There are protest movements that, even in ferocious dissent, believe that the American system is ultimately geared to fulfill its inner promises — of equality, unalienable rights, the pursuit of happiness, e pluribus unum, a more perfect union. This is what Frederick Douglass had in mind when, in an otherwise scathing indictment of America's hypocrisy, he called the Constitution a "glorious liberty document."
And there are protest movements that have turned against the system, either because they don't think the system can meet its promises, or because they never agreed with the promises in the first place. "We didn't land on Plymouth Rock," Malcolm X said memorably. "The rock was landed on us."

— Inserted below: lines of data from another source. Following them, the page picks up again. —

-- pv_equiv track=rewrite | github.com/samuelospij/Python | ahorcado.py | obtenerLetrasDisponibles
-- ===== SOURCE A (Python) =====
-- def obtenerLetrasDisponibles(letrasIntentadas):
--     '''
--     Firma:
--         (string) -> (string)
--
--     Sinopsis:
--         Devuelve las letras que no se han empleado en los turnos.
--
--     Entradas y salidas:
--         - letrasIntentadas: string, letras intentadas por el usuario para adivinar la palabra
--         - returns: string, compuesto de letras que no han sido ingresado
--
--     Ejemplos de uso:
--         >>> letrasIntentadas = 'abfs'
--         >>> print obtenerLetrasDisponibles(letrasIntentadas)
--         cdeghijklmnopqrtuvwxyz
--
--     '''
--
--     # Desarrolle el cuerpo de la función aquí...
--     import string
--     abc = "abcdefghijklmnopqrstuvwxyz "
--     letras_disponibles = ""
--     for i in abc:
--         if i not in letrasIntentadas:
--             letras_disponibles += i
--
--
-- 	# Retorno de las letras del alfabeto que aun no han sido usadas
--     return letras_disponibles
-- ===== SOURCE B (Python) =====
-- def obtenerLetrasDisponibles(letrasIntentadas):
--     disponibles = list("abcdefghijklmnopqrstuvwxyz ")
--     for c in letrasIntentadas:
--         if c in disponibles:
--             disponibles.remove(c)
--     return "".join(disponibles)
-- ===== Notes on version B (the rewrite author's own statement) =====
-- stated objective: alternative
-- what changed: B inverts the traversal: instead of scanning the alphabet and membership-testing each letter against letrasIntentadas, it starts from the full alphabet as a list and iterates over letrasIntentadas, deleting each tried letter from the availability list, then joins what is left.
import Mathlib
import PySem

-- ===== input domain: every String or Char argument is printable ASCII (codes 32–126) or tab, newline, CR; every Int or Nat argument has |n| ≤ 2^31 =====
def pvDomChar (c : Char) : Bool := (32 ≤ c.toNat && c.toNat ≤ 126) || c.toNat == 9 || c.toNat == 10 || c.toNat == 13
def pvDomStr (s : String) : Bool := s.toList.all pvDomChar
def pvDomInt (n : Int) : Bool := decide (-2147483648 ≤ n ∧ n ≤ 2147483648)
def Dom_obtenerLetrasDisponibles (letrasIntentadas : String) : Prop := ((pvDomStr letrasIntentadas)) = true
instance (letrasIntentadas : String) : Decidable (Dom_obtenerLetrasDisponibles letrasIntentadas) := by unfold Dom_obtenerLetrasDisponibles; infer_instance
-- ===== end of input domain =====

-- B inverts the traversal: it iterates over letrasIntentadas deleting letters from the
-- availability list, instead of A's scan of the alphabet with a membership test; objective: alternative.

-- ===== PORT A =====
-- for i in abc: if i not in letrasIntentadas: letras_disponibles += i
def obtenerLetrasDisponibles (letrasIntentadas : String) : String :=
  ("abcdefghijklmnopqrstuvwxyz ".toList).foldl
    (fun letras_disponibles i =>
      if !(letrasIntentadas.toList.contains i) then letras_disponibles.push i
      else letras_disponibles) ""

-- ===== PORT B =====
-- disponibles = list(abc); for c in letrasIntentadas: if c in disponibles: disponibles.remove(c)
-- (the guard makes list.remove total; remove? is some here, getD is only the unwrap)
def obtenerLetrasDisponibles_alt (letrasIntentadas : String) : String :=
  let disponibles :=
    letrasIntentadas.toList.foldl
      (fun disponibles c =>
        if disponibles.contains c then (PySem.List.remove? disponibles c).getD disponibles
        else disponibles)
      ("abcdefghijklmnopqrstuvwxyz ".toList)
  String.ofList disponibles

-- ===== PRECONDITION & SPEC =====
def Spec_obtenerLetrasDisponibles (letrasIntentadas : String) (out : String) : Prop := out = obtenerLetrasDisponibles_alt letrasIntentadas
instance (letrasIntentadas : String) (out : String) : Decidable (Spec_obtenerLetrasDisponibles letrasIntentadas out) := by unfold Spec_obtenerLetrasDisponibles; infer_instance

-- ===== CLAIM (what is proved, stated in full; the proofs are below) =====
def Claim_equal_obtenerLetrasDisponibles : Prop := ∀ (letrasIntentadas : String), Dom_obtenerLetrasDisponibles letrasIntentadas → Spec_obtenerLetrasDisponibles letrasIntentadas (obtenerLetrasDisponibles letrasIntentadas)

-- ===== LEMMAS AND PROOFS =====

-- A's append-if loop is a filter collected onto the accumulator
theorem pv_push_eq (s : String) (c : Char) : s.push c = s ++ String.ofList [c] := by
  apply String.toList_injective; simp

theorem pv_foldl_push_filter (p : Char → Bool) (l : List Char) (acc : String) :
    l.foldl (fun s i => if p i then s.push i else s) acc
      = acc ++ String.ofList (l.filter p) := by
  induction l generalizing acc with
  | nil => simp
  | cons c t ih =>
    rw [List.foldl_cons]
    by_cases h : p c = true
    · rw [if_pos h, ih, pv_push_eq, String.append_assoc, ← String.ofList_append,
        List.filter_cons_of_pos h, List.singleton_append]
    · rw [if_neg h, ih, List.filter_cons_of_neg h]

-- one step of B's loop on a duplicate-free list is a filter
theorem pv_remove_step (l : List Char) (c : Char) (hnd : l.Nodup) :
    (if l.contains c then (PySem.List.remove? l c).getD l else l)
      = l.filter (fun x => !(x == c)) := by
  by_cases h : c ∈ l
  · rw [if_pos (by simpa using h), PySem.List.remove?_eq_some_erase _ _ h,
      Option.getD_some, List.Nodup.erase_eq_filter hnd]
    apply List.filter_congr; intro x _; simp [bne]
  · rw [if_neg (by simpa using h)]
    exact (List.filter_eq_self.mpr (fun x hx => by
      simp only [Bool.not_eq_eq_eq_not, Bool.not_true, beq_eq_false_iff_ne]
      exact fun he => h (he ▸ hx))).symm

-- B's whole loop on a duplicate-free list filters out the tried letters
theorem pv_foldl_remove_filter (s : List Char) (l : List Char) (hnd : l.Nodup) :
    s.foldl
      (fun disponibles c =>
        if disponibles.contains c then (PySem.List.remove? disponibles c).getD disponibles
        else disponibles) l
      = l.filter (fun x => !(s.contains x)) := by
  induction s generalizing l with
  | nil => simp
  | cons c t ih =>
    rw [List.foldl_cons, pv_remove_step l c hnd,
      ih _ (List.Nodup.filter _ hnd), List.filter_filter]
    apply List.filter_congr; intro x _
    by_cases hxc : x = c <;> simp [hxc, Bool.and_comm]

-- ===== VERDICT (by name: the statement is the Claim_ definition above) =====
theorem obtenerLetrasDisponibles_spec : Claim_equal_obtenerLetrasDisponibles := by
  intro s _
  show _ = _
  rw [obtenerLetrasDisponibles, obtenerLetrasDisponibles_alt,
    pv_foldl_push_filter, pv_foldl_remove_filter _ _ (by decide)]
  simp
-- main invariant: A's fold, tabulated over the whole prefix
lemma pv_outer_inv : ∀ (pd : List (String × List String)),
    (pd.map Prod.fst).Nodup →
    (pd.foldl briOuter PySem.Dict.empty).items
      = (pvKeys pd).map (fun k => (k, pvGather pd k)) := by
  intro pd
  induction pd using List.reverseRecOn with
  | nil => intro _; simp [pvKeys, pvGather]; rfl
  | append_singleton l a ih =>
    intro hnd
    rw [List.map_append] at hnd
    have hndl : (l.map Prod.fst).Nodup := (List.nodup_append.mp hnd).1
    have hcl : a.1 ∉ l.map Prod.fst := by
      have hdisj := (List.nodup_append.mp hnd).2.2
      intro hmem
      exact hdisj a.1 hmem a.1 (by simp) rfl
    have hd := ih hndl
    set c := a.1 with hc
    set K := pvKeys l with hK
    set d0 := l.foldl briOuter PySem.Dict.empty with hd0
    have hcg : ∀ k, c ∉ pvGather l k := pv_not_mem_gather hcl
    have hgE : ∀ k, k ∉ K → pvGather l k = [] := fun k hk => pv_gather_eq_nil hk
    -- the self-append part of briOuter
    have hself : (((if d0.contains c then d0 else d0.insert c []).modify c []
            (fun l => l ++ [c])).items)
        = (PySem.Set.add K c).map
            (fun k => (k, pvGather l k ++ if k ∈ [c] then [c] else [])) := by
      have hcont := pv_contains_of_items hd c
      by_cases hck : c ∈ K
      · have hcc : d0.contains c = true := by rw [hcont]; simp [hck]
        have hadd : PySem.Set.add K c = K := by
          simp [PySem.Set.add, List.contains_eq_mem, hck]
        rw [if_pos hcc, PySem.Dict.modify, pv_getD_of_items hd, if_pos hck,
          pv_items_insert_mem hd c hck _, hadd]
        apply List.map_congr_left
        intro x hx
        by_cases hxk : x = c
        · subst hxk; simp
        · simp [hxk]
      · have hcc : d0.contains c = false := by rw [hcont]; simp [hck]
        have hadd : PySem.Set.add K c = K ++ [c] := by
          simp [PySem.Set.add, List.contains_eq_mem, hck]
        rw [if_neg (by simp [hcc]), PySem.Dict.modify, PySem.Dict.getD_insert_self,
          List.nil_append, PySem.Dict.insert_insert_self,
          pv_items_insert_not_mem hd c hck [c], hadd]
        apply List.map_congr_left
        intro x hx
        by_cases hxk : x = c
        · subst hxk; simp [pv_gather_eq_nil hck]
        · rcases List.mem_append.mp hx with hx | hx
          · simp [hxk]
          · simp at hx; exact absurd hx hxk
    have hgE' : ∀ k, k ∉ PySem.Set.add K c → pvGather l k = [] := by
      intro k hk
      apply hgE
      intro hkK
      apply hk
      simp only [PySem.Set.add]
      split
      · exact hkK
      · exact List.mem_append.mpr (Or.inl hkK)
    have hred : briOuter d0 a
        = a.2.foldl (briInner c)
            ((if d0.contains c then d0 else d0.insert c []).modify c []
              (fun l => l ++ [c])) := rfl
    rw [List.foldl_append, List.foldl_cons, List.foldl_nil, ← hd0, hred]
    rw [pv_inner_inv c (pvGather l) hcg a.2 (PySem.Set.add K c) [c] hgE' _ hself]
    rw [pv_keys_append]
    apply List.map_congr_left
    intro k hk
    rw [pv_gather_append]
    simp only [List.singleton_append, hc]

-- B's result, rewritten through pvKeys/pvGather
lemma pv_alt_eq (pd : List (String × List String)) :
    build_reverse_index_alt pd = (pvKeys pd).map (fun k => (k, pvGather pd k)) := by
  unfold build_reverse_index_alt pvKeys pvGather
  simp only [List.flatMap_map, List.filter_map, List.map_map]
  rfl

-- ===== VERDICT (by name: the statement is the Claim_ definition above) =====
theorem build_reverse_index_spec : Claim_equal_build_reverse_index := by
  intro pd _ hpre
  unfold Spec_build_reverse_index build_reverse_index
  rw [pv_outer_inv pd hpre, pv_alt_eq]
-- pv_equiv track=rewrite | github.com/jJup0/LeetCode | Hard/2009. Minimum Number of Operations to Make Array Continuous.py | minOperations_bisect
-- ===== SOURCE A (Python) =====
-- import bisect
--
-- def minOperations_bisect(nums: list[int]) -> int:
--     """
--     For a minimum size consecutive sequence, either the first of last number
--     must already be in nums.
--     Iterate through each number and check cost for if this number is the first
--     or last number used in the continuous sequeunce.
--     O(n*log(n)) / O(n*log(n))
--     """
--     # edge case, would otherwise cause runtime error when using bisect
--     if len(nums) == 1:
--         return 0
--
--     # use unique nums in order to binary search array for start/end number.
--     # Duplicates ruin binary search result.
--     sorted_unique_nums = sorted(set(nums))
--
--     unique_nums_length = len(sorted_unique_nums)
--     original_length = len(nums)
--     res = original_length
--
--     for i, num in enumerate(sorted_unique_nums):
--         # num as first number
--         target_last_number = num + original_length - 1
--         r_idx = bisect.bisect(sorted_unique_nums, target_last_number, lo=i)
--         # if sorted_unique_nums[r_idx] is the target number, then we can reduce cost by 1
--         last_number_included = (
--             r_idx < unique_nums_length
--             and sorted_unique_nums[r_idx] == target_last_number
--         )
--         cost_num_is_first = i + (original_length - r_idx) - last_number_included
--
--         # analogously for num as last number
--         target_first_number = num - original_length + 1
--         l_idx = bisect.bisect(sorted_unique_nums, target_first_number, hi=i)
--         first_number_included = sorted_unique_nums[l_idx] == target_first_number
--         cost_num_is_last = l_idx + (original_length - i) - first_number_included
--
--         res = min(res, cost_num_is_first, cost_num_is_last)
--     return res
-- ===== SOURCE B (Python) =====
-- def minOperations_bisect(nums: list[int]) -> int:
--     n = len(nums)
--     unique = sorted(set(nums))
--     res = n
--     left = 0
--     for right in range(len(unique)):
--         while unique[right] - unique[left] >= n:
--             left += 1
--         res = min(res, n - (right - left + 1))
--     return res
-- ===== Notes on version B (the rewrite author's own statement) =====
-- stated objective: faster
-- what changed: Replaces A's per-element pair of binary searches (num as first / num as last of the window) over the sorted unique array with a single two-pointer sliding window that keeps the amortized-linear left boundary, so the scan after sorting is O(u) instead of O(u log u) with a much smaller constant.
import Mathlib
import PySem

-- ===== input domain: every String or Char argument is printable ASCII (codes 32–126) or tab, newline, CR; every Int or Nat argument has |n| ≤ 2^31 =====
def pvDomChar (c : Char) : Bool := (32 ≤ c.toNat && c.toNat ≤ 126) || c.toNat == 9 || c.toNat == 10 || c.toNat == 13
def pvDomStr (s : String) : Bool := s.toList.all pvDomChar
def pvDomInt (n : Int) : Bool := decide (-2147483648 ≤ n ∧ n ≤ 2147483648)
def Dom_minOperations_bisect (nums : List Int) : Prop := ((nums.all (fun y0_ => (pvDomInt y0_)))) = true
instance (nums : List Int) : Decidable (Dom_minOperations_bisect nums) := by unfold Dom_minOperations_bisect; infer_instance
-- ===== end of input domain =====

-- B replaces A's two binary searches per unique value by one amortized-linear two-pointer
-- sliding window over the sorted unique values (objective: faster scan, measured constant-factor).

-- ===== PORT A =====
-- bisect.bisect(xs, x, lo=l, hi=h) is ported as l + PySem.List.bisectRight of the xs[l:h] slice.
def minOperations_bisect (nums : List Int) : Int :=
  if nums.length == 1 then 0
  else
    let sortedUniqueNums := PySem.List.sorted (PySem.Set.ofList nums) (fun x => x)
    let uniqueNumsLength := sortedUniqueNums.length
    let originalLength : Int := (nums.length : Int)
    (PySem.List.enumerate sortedUniqueNums).foldl (fun res p =>
      let i := p.1
      let num := p.2
      let targetLastNumber := num + originalLength - 1
      let rIdx : Nat := i.toNat + PySem.List.bisectRight (sortedUniqueNums.drop i.toNat) targetLastNumber
      -- Python's short-circuit `and` reads sortedUniqueNums[rIdx] only when rIdx < uniqueNumsLength
      let lastNumberIncluded : Bool :=
        decide (rIdx < uniqueNumsLength) && (sortedUniqueNums.getD rIdx 0 == targetLastNumber)
      let costNumIsFirst : Int :=
        i + (originalLength - (rIdx : Int)) - (if lastNumberIncluded then 1 else 0)
      let targetFirstNumber := num - originalLength + 1
      let lIdx : Nat := PySem.List.bisectRight (sortedUniqueNums.take i.toNat) targetFirstNumber
      -- lIdx ≤ i < uniqueNumsLength whenever the loop body runs, so Python's indexing never raises
      let firstNumberIncluded : Bool := sortedUniqueNums.getD lIdx 0 == targetFirstNumber
      let costNumIsLast : Int :=
        (lIdx : Int) + (originalLength - i) - (if firstNumberIncluded then 1 else 0)
      min (min res costNumIsFirst) costNumIsLast) originalLength

-- ===== PORT B =====
-- the `while unique[right] - unique[left] >= n: left += 1` loop of Source B; the `left < u.length`
-- guard is Python's in-range indexing (left never reaches u.length in an actual run)
def pvAdvance (u : List Int) (v n : Int) (left : Nat) : Nat :=
  if h : left < u.length then
    if n ≤ v - u[left] then pvAdvance u v n (left + 1) else left
  else left
termination_by u.length - left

The experience of nearly 250 years is that the first type of movement generally succeeds: emancipation, suffrage, civil rights, marriage equality. They have aimed to build the country up, and bring Americans more closely together, on foundations already in place.
The second type — from the Confederacy to the white supremacy of the Jim Crow era to Black nationalism in the 1960s — always fails. These movements want to tear things down, divide Americans, reject and replace our national foundations.
The ideology-cum-protest movement loosely referred to as Wokeness belongs to the second type. Last week it had its first major encounter with electoral democracy, not only in the governor's race in Virginia but also in a referendum on replacing the Police Department in Minneapolis and on law-and-order issues in Seattle. Wokeness got clobbered, and not for the last time.
What's wrong with a movement that, on its narrowest terms, aims to make Americans more aware of racial injustices, past and present? Nothing. In cases like those of Eric Garner, George Floyd and Ahmaud Arbery, non-Black America has had a long-overdue education about the fact that Black lives can still be subject to the same casual cruelties of a century ago.
But, like many movements that overspill their initial causes of action, Wokeness now connotes much more than an effort to reform the police or denounce racial injustice when it occurs. It is, instead, an allegation that racism is a defining feature, not a flaw, of nearly every aspect of American life, from its inception to its present, in the books we read, the language we speak, the heroes we venerate, the roads we drive, the way we do business, the way we select for merit and so on.